We are often faced with the question of how conversations differ
between groups. One way of answering this question is to look at the
weighted log odds ratio (WLOs) for terms used in each group.
This value measures the strength of association between a word and a
target category in a corpus (or dataset). ParseR uses functions from the
tidylo
package to calculate these. This very nice
blog by Sharon Howard outlines the utility of WLOs compared to other
methodologies to indentify word importance, such as tf-idf and this
blog post by Tyler Schnoebelen is also recommended reading.
To demonstrate how to use the calculate_wlos
function,
we will use the example data included within the ParseR package.
# Example data
example <- ParseR::sprinklr_export
Calculate Weighted Log-Odds Ratios
Let’s say we want to compare how males and females talk about Hispanic Heritage Month.
# Remove rows with no gender information
example <- example %>%
dplyr::filter(SenderGender != "NA")
# Calculate WLOs
wlos <- ParseR::calculate_wlos(example,
topic_var = SenderGender,
text_var = Message,
top_n = 30
)
example
is a list object that contains two items:
-
view: a human-readable tibble that contains the weighted log-odds for each of the top_n = 30 terms
wlos$view
## # A tibble: 60 × 4 ## SenderGender word n log_odds_weighted ## <chr> <chr> <int> <dbl> ## 1 M heritage 147 1.38 ## 2 M celebration 43 1.42 ## 3 F power 13 2.12 ## 4 M festival 13 1.23 ## 5 F put 12 2.04 ## 6 F generations 11 1.95 ## 7 F paid 10 1.86 ## 8 F panel 10 1.86 ## 9 F sources 10 1.86 ## 10 F tribute 10 1.86 ## # ℹ 50 more rows
-
viz: a plot that visualises terms in the view tibble with term frequency on the x-axis, and weighted log-odds on the y-axis.
wlos$viz
What we can learn from the plot is that men appear more likely to associate Hispanic Heritage Month with the celebratory aspects, whereas women discuss the learnings they can take from it.
Advice on interpreting Weighted Log-Odds Ratios
As mentioned at the beginning of this document, WLO is a statistical measure used to determine which words are most strongly associated with a particular category. This is calculated by comparing the frequency of each word in the target category to its frequency in all other categories within the corpus (or dataset).

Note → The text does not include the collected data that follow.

-- pv_equiv track=rewrite | github.com/Noe-Bosc-Haddad/Quantum-bell-tests-for-contextual-queries | pipelineMatthieu.py | fill_HAL_matrix
-- ===== SOURCE A (Python) =====
-- WASTEWORDS = [
--     "the", "a", "an", "this", "that", "these", "those",
--     "he", "she", "they", "it", "we", "you", "him", "her", "them", "us",
--     "I", "me", "myself", "himself", "herself", "themselves", "itself",
--     "and", "or", "but", "so", "yet", "for", "nor",
--     "in", "on", "at", "by", "with", "about", "into", "over", "under", "between", "through",
--     "is", "are", "was", "were", "be", "being", "been", "have", "has", "had",
--     "do", "does", "did", "will", "would", "should", "can", "could", "may", "might", "must", "shall",
--     "very", "really", "just", "too", "quite", "almost", "nearly", "always", "never", "sometimes", "often",
--     "not", "no", "yes", "all", "some", "any", "each", "every", "both", "either", "neither"
-- ]
--
-- def fill_HAL_matrix(document,hal_dict_matrix,window_size):
--     window_size_updated = window_size
--     len_doc = len(document)
--     for i in range(len_doc):
--         word = document[i]
--         if i+window_size >=len_doc:
--            window_size_updated += -1
--         if not (word in WASTEWORDS) :
--             for k in range(1,window_size_updated+1):
--                     word2 = document[i+k]
--                     if not (word2 in WASTEWORDS):
--                          hal_dict_matrix[word][word2] += window_size-k+1
--     return hal_dict_matrix
--
-- word2 = "states"
-- ===== SOURCE B (Python) =====
-- WASTEWORDS = [
--     "the", "a", "an", "this", "that", "these", "those",
--     "he", "she", "they", "it", "we", "you", "him", "her", "them", "us",
--     "I", "me", "myself", "himself", "herself", "themselves", "itself",
--     "and", "or", "but", "so", "yet", "for", "nor",
--     "in", "on", "at", "by", "with", "about", "into", "over", "under", "between", "through",
--     "is", "are", "was", "were", "be", "being", "been", "have", "has", "had",
--     "do", "does", "did", "will", "would", "should", "can", "could", "may", "might", "must", "shall",
--     "very", "really", "just", "too", "quite", "almost", "nearly", "always", "never", "sometimes", "often",
--     "not", "no", "yes", "all", "some", "any", "each", "every", "both", "either", "neither"
-- ]
--
-- def fill_HAL_matrix(document, hal_dict_matrix, window_size):
--     # stage 1: sparse index of non-stopword positions
--     keep = [i for i, w in enumerate(document) if w not in WASTEWORDS]
--     # stage 2: aggregate the distance weights per (word, word2) pair
--     totals = {}
--     rest = keep
--     while rest:
--         i, rest = rest[0], rest[1:]
--         for j in rest:
--             if window_size < j - i:
--                 break
--             key = (document[i], document[j])
--             totals[key] = totals.get(key, 0) + (window_size - (j - i) + 1)
--     # stage 3: one bulk application of the aggregated totals
--     for (w1, w2), v in totals.items():
--         hal_dict_matrix[w1][w2] += v
--     return hal_dict_matrix
-- ===== Notes on version B (the rewrite author's own statement) =====
-- stated objective: alternative
-- what changed: B works in three staged passes instead of A's in-place per-pair updates under a shrinking window counter: it first builds a sparse index of non-stopword positions, then aggregates the distance weights into a (word, word2) -> total dictionary scanning only that index, and finally applies the aggregated totals to the matrix in one bulk pass.
-- outside the precondition, e.g. on fill_HAL_matrix(['cat', 'dog'], {}, 1): A raises KeyError, B raises KeyError
import Mathlib
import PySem
-- pv_equiv track=rewrite | github.com/marysue/CodingChallenges | DesmosTest/app/validateClassCodes.py | foundAllLettersInCode
-- ===== SOURCE A (Python) =====
-- def foundAllLettersInCode(code, distracting_words) :
--     #returns Trueif code contains all letters of
--     #any distracting word
--
--     #for each distracting word
--     for distracting_word in distracting_words:
--         distracting_word = distracting_word.lower()
--         #look at every code character and see if it is in distracting word
--         for char in code :
--             idx = distracting_word.find(char)
--             if (idx >= 0):
--                # remove the matched char from distracting word
--                 distracting_word = distracting_word[:idx] + distracting_word[idx + 1:]
--
--             #If we've removed all of the letters of the distracting word, then code
--             #has the distracting word letters in various order.
--             if len(distracting_word) == 0:
--                 return True
--
--     #if we made it here, all of the letters of any distracting word is not in the code
--     return False
-- ===== SOURCE B (Python) =====
-- def foundAllLettersInCode(code, distracting_words):
--     # Sort the code's characters once; a word is covered iff its sorted
--     # lower-cased letters are (greedily) a subsequence of the sorted code,
--     # i.e. its letter multiset is contained in the code's.
--     if not code:
--         # with an empty code A never reports a covered word (even an empty one)
--         return False
--     sorted_code = sorted(code)
--     for word in distracting_words:
--         rem = sorted(word.lower())
--         for c in sorted_code:
--             if rem and c == rem[0]:
--                 rem = rem[1:]
--         if not rem:
--             return True
--     return False
-- ===== Notes on version B (the rewrite author's own statement) =====
-- stated objective: faster
-- what changed: Replaces the per-word rescan of the whole code with repeated string find/slice rebuilding (O(len(code)*len(word)) slicing per word) by sorting the code once and each lower-cased word, then deciding multiset coverage with a single linear merge walk over the two sorted sequences.
import Mathlib
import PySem

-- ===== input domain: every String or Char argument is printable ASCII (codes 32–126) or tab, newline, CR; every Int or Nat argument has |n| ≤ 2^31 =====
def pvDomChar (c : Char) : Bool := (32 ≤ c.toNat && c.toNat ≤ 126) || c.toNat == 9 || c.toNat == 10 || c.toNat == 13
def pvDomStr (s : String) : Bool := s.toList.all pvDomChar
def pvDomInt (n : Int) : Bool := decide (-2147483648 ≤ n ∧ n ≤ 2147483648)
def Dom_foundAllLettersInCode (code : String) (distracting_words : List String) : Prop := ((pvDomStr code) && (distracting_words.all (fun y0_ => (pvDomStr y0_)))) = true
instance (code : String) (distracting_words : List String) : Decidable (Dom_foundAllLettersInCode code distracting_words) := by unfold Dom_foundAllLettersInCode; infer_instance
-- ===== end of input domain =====

-- B sorts the code once and tests each lower-cased word by a linear merge walk over the
-- two sorted char sequences instead of A's per-code-char find-and-rebuild of the word.

-- ===== PORT A =====
-- inner 'for char in code' loop of A: state = the shrinking distracting_word;
-- returns true as soon as the word is emptied (A's early 'return True')
def pvAInner : List Char → List Char → Bool
  | [], _ => false
  | c :: rest, w =>
      let idx := PySem.Chars.find w [c]
      let w' := if 0 ≤ idx then
          PySem.Chars.slice w none (some idx) ++ PySem.Chars.slice w (some (idx + 1)) none
        else w
      if PySem.Chars.len w' = 0 then true else pvAInner rest w'

-- outer 'for distracting_word in distracting_words' loop of A
def pvAOuter (cs : List Char) : List String → Bool
  | [] => false
  | w :: rest =>
      if pvAInner cs (PySem.Chars.lower w.toList) then true else pvAOuter cs rest

def foundAllLettersInCode (code : String) (distracting_words : List String) : Bool :=
  pvAOuter code.toList distracting_words

-- ===== PORT B =====
-- Source B inner loop: 'if rem and c == rem[0]: rem = rem[1:]'
def pvBStep (rem : List Char) (c : Char) : List Char :=
  match rem with
  | [] => rem
  | d :: ds => if c = d then ds else rem

def pvBConsume (sorted_code sw : List Char) : List Char :=
  sorted_code.foldl pvBStep sw

-- Source B outer loop with its early 'return True'
def pvBLoop (sorted_code : List Char) : List String → Bool
  | [] => false
  | w :: rest =>
      if pvBConsume sorted_code (PySem.List.sorted (PySem.Chars.lower w.toList) (fun x => x) false) = [] then
        true
      else pvBLoop sorted_code rest

def foundAllLettersInCode_alt (code : String) (distracting_words : List String) : Bool :=
  if code.toList = [] then false
  else pvBLoop (PySem.List.sorted code.toList (fun x => x) false) distracting_words

-- ===== PRECONDITION & SPEC =====
def Spec_foundAllLettersInCode (code : String) (distracting_words : List String) (out : Bool) : Prop := out = foundAllLettersInCode_alt code distracting_words
instance (code : String) (distracting_words : List String) (out : Bool) : Decidable (Spec_foundAllLettersInCode code distracting_words out) := by unfold Spec_foundAllLettersInCode; infer_instance

-- ===== CLAIM (what is proved, stated in full; the proofs are below) =====
def Claim_equal_foundAllLettersInCode : Prop := ∀ (code : String) (distracting_words : List String), Dom_foundAllLettersInCode code distracting_words → Spec_foundAllLettersInCode code distracting_words (foundAllLettersInCode code distracting_words)

-- ===== LEMMAS AND PROOFS =====

-- erasing the FIRST occurrence (at index i) is take i ++ drop (i+1)
theorem pv_erase_eq (c : Char) : ∀ (w : List Char) (i : Nat), w[i]? = some c →
    (∀ j, j < i → w[j]? ≠ some c) → w.erase c = w.take i ++ w.drop (i + 1) := by
  intro w
  induction w with
  | nil => intro i h _; simp at h
  | cons d t ih =>
    intro i h hmin
    cases i with
    | zero =>
      simp at h
      simp [h, List.erase_cons_head]
    | succ n =>
      have hd : d ≠ c := by
        intro hdc
        exact (hmin 0 (Nat.succ_pos n)) (by simp [hdc])
      have hbeq : (d == c) = false := by simp [hd]
      have ht : t[n]? = some c := by simpa using h
      have htmin : ∀ j, j < n → t[j]? ≠ some c := by
        intro j hj
        have := hmin (j + 1) (by omega)
        simpa using this
      simp [hbeq, ih n ht htmin]

-- the singleton-prefix test is a head? test
theorem pv_singleton_prefix_iff (c : Char) (l : List Char) : [c] <+: l ↔ l.head? = some c := by
  cases l with
  | nil => simp
  | cons d t =>
    constructor
    · intro h; rcases h with ⟨r, hr⟩; simp at hr; simp [hr.1]
    · intro h; simp at h; exact ⟨t, by simp [h]⟩

-- A's find + two slices is List.erase of that char
theorem pvAStep_eq_erase (w : List Char) (c : Char) :
    (if 0 ≤ PySem.Chars.find w [c] then
        PySem.Chars.slice w none (some (PySem.Chars.find w [c])) ++
          PySem.Chars.slice w (some (PySem.Chars.find w [c] + 1)) none
      else w) = w.erase c := by
  by_cases hc : c ∈ w
  · have hinf : [c] <:+: w := (List.singleton_infix_iff c w).mpr hc
    have hnn : 0 ≤ PySem.Chars.find w [c] := (PySem.Chars.find_nonneg_iff w [c]).mpr hinf
    obtain ⟨hpre, hmin⟩ := PySem.Chars.find_spec hnn
    rw [if_pos hnn, PySem.Chars.slice_eq_listSlice, PySem.Chars.slice_eq_listSlice,
      PySem.List.slice_to w hnn, PySem.List.slice_from w (by omega)]
    have htn : (PySem.Chars.find w [c] + 1).toNat = (PySem.Chars.find w [c]).toNat + 1 := by omega
    rw [htn]
    refine (pv_erase_eq c w (PySem.Chars.find w [c]).toNat ?_ ?_).symm ▸ rfl
    · rw [← List.head?_drop]
      exact (pv_singleton_prefix_iff c _).mp hpre
    · intro j hj hjc
      exact hmin j hj ((pv_singleton_prefix_iff c _).mpr (by rw [List.head?_drop]; exact hjc))
  · have hne : PySem.Chars.find w [c] = -1 := by
      rw [PySem.Chars.find_eq_neg_one_iff]
      intro hinf
      exact hc ((List.singleton_infix_iff c w).mp hinf)
    rw [hne, if_neg (by omega), List.erase_of_not_mem hc]

theorem pv_foldl_erase_nil (cs : List Char) : List.foldl List.erase ([] : List Char) cs = [] := by
  induction cs with
  | nil => rfl
  | cons c rest ih => simpa using ih

-- A's inner loop: true iff the code is non-empty and erasing each code char empties the word
theorem pvAInner_iff : ∀ (cs w : List Char),
    pvAInner cs w = true ↔ (cs ≠ [] ∧ List.foldl List.erase w cs = []) := by
  intro cs
  induction cs with
  | nil => intro w; simp [pvAInner]
  | cons c rest ih =>
    intro w
    show (let idx := PySem.Chars.find w [c]
          let w' := if 0 ≤ idx then
              PySem.Chars.slice w none (some idx) ++ PySem.Chars.slice w (some (idx + 1)) none
            else w
          if PySem.Chars.len w' = 0 then true else pvAInner rest w') = true ↔ _
    simp only [pvAStep_eq_erase w c]
    have hlen : (PySem.Chars.len (w.erase c) = 0) ↔ w.erase c = [] := by
      rw [PySem.Chars.len_eq]
      exact_mod_cast List.length_eq_zero_iff
    by_cases h : w.erase c = []
    · simp [h, pv_foldl_erase_nil]
    · rw [if_neg (fun hz => h (hlen.mp hz))]
      cases rest with
      | nil => simp [pvAInner, h]
      | cons c2 r2 => simp [ih]

-- diff = [] is exactly multiset containment (subperm)
theorem pv_diff_nil_iff (w cs : List Char) : w.diff cs = [] ↔ List.Subperm w cs := by
  constructor
  · intro h
    rw [List.subperm_ext_iff]
    intro x _
    have hcd := List.count_diff x w cs
    rw [h] at hcd
    simp at hcd
    omega
  · intro h
    have hc : ∀ x : Char, List.count x (w.diff cs) = 0 := by
      intro x
      have hcd := List.count_diff x w cs
      by_cases hx : x ∈ w
      · have := List.subperm_ext_iff.mp h x hx
        omega
      · have : List.count x w = 0 := List.count_eq_zero.mpr hx
        omega
    cases hd : w.diff cs with
    | nil => rfl
    | cons a t =>
      have := hc a
      rw [hd] at this
      simp at this

-- on sorted lists subperm coincides with sublist
theorem pv_subperm_iff_sorted_sublist (lw cs : List Char) :
    List.Subperm lw cs ↔
      List.Sublist (PySem.List.sorted lw (fun x => x) false) (PySem.List.sorted cs (fun x => x) false) := by
  have pw := PySem.List.sorted_perm lw (fun x => x) false
  have pc := PySem.List.sorted_perm cs (fun x => x) false
  constructor
  · intro h
    refine List.sublist_of_subperm_of_pairwise (r := fun a b : Char => a ≤ b) ?_ ?_ ?_
    · exact (pc.subperm_left).mpr ((pw.subperm_right).mpr h)
    · simpa using PySem.List.sorted_pairwise lw (fun x => x)
    · simpa using PySem.List.sorted_pairwise cs (fun x => x)
  · intro h
    have := h.subperm
    exact (pw.subperm_right).mp ((pc.subperm_left).mp this)

theorem pv_consume_nil (sc : List Char) : pvBConsume sc [] = [] := by
  induction sc with
  | nil => rfl
  | cons c rest ih => simpa [pvBConsume, pvBStep] using ih

-- B's greedy merge walk consumes the whole word iff it is a subsequence of the sorted code
theorem pv_consume_eq_nil_iff : ∀ (sc sw : List Char),
    pvBConsume sc sw = [] ↔ List.Sublist sw sc := by
  intro sc
  induction sc with
  | nil =>
    intro sw
    simp [pvBConsume, List.sublist_nil]
  | cons c cs ih =>
    intro sw
    cases sw with
    | nil => simp [pv_consume_nil, List.nil_sublist]
    | cons d ds =>
      show pvBConsume cs (pvBStep (d :: ds) c) = [] ↔ _
      by_cases hcd : c = d
      · subst hcd
        rw [show pvBStep (c :: ds) c = ds from by simp [pvBStep]]
        rw [ih ds, List.cons_sublist_cons]
      · rw [show pvBStep (d :: ds) c = d :: ds from by simp [pvBStep, hcd]]
        rw [ih (d :: ds), List.sublist_cons_iff]
        constructor
        · exact Or.inl
        · rintro (h | ⟨r, hr, _⟩)
          · exact h
          · injection hr with h1 _
            exact absurd h1.symm hcd

-- per word, for non-empty code: A's inner loop agrees with B's test
theorem pv_word_iff (cs lw : List Char) (hcs : cs ≠ []) :
    (pvAInner cs lw = true) ↔
      pvBConsume (PySem.List.sorted cs (fun x => x) false) (PySem.List.sorted lw (fun x => x) false) = [] := by
  rw [pvAInner_iff, pv_consume_eq_nil_iff, ← pv_subperm_iff_sorted_sublist,
    ← pv_diff_nil_iff, List.diff_eq_foldl]
  simp [hcs]

theorem pv_outer_eq (cs : List Char) (hcs : cs ≠ []) : ∀ ws : List String,
    pvAOuter cs ws = pvBLoop (PySem.List.sorted cs (fun x => x) false) ws := by
  intro ws
  induction ws with
  | nil => rfl
  | cons w rest ih =>
    show (if pvAInner cs (PySem.Chars.lower w.toList) then true else pvAOuter cs rest) = _
    by_cases h : pvAInner cs (PySem.Chars.lower w.toList) = true
    · have hb := (pv_word_iff cs (PySem.Chars.lower w.toList) hcs).mp h
      simp [pvBLoop, h, hb]
    · have hb : ¬ pvBConsume (PySem.List.sorted cs (fun x => x) false)
          (PySem.List.sorted (PySem.Chars.lower w.toList) (fun x => x) false) = [] :=
        fun hx => h ((pv_word_iff cs (PySem.Chars.lower w.toList) hcs).mpr hx)
      simp [pvBLoop, h, hb, ih]

theorem pvAOuter_nil_code : ∀ ws : List String, pvAOuter [] ws = false := by
  intro ws
  induction ws with
  | nil => rfl
  | cons w rest ih => simpa [pvAOuter, pvAInner] using ih

-- ===== VERDICT (by name: the statement is the Claim_ definition above) =====
theorem foundAllLettersInCode_spec : Claim_equal_foundAllLettersInCode := by
  unfold Claim_equal_foundAllLettersInCode
  intro code ws _
  unfold Spec_foundAllLettersInCode foundAllLettersInCode foundAllLettersInCode_alt
  by_cases h : code.toList = []
  · rw [if_pos h, h, pvAOuter_nil_code]
  · rw [if_neg h, pv_outer_eq code.toList h]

The value can be interpreted as the logarithm of the ratio of the probability of observing a word in the target category to the probability of observing the same word in all other categories combined. A WLO value > 0 indicates the word or phrase is more strongly associated with the target category than with other categories, whilst a value <0 indicates the others.
In other words, it’s important to remember that the magnitude of a WLO value reflects the strength of the association, but it is not directly interpretable as a probability or frequency. Rather, it reflects the logarithmic difference between two probabilities (or odds), and should be treated as a relative measure of association.
Therefore, when reporting WLO to clients, one must refrain from using phrases such as “This term is X times as likely to appear in Category A than Category B and C”, and instead use phrases such as “This term has a stronger association with Category A than Category B and C”.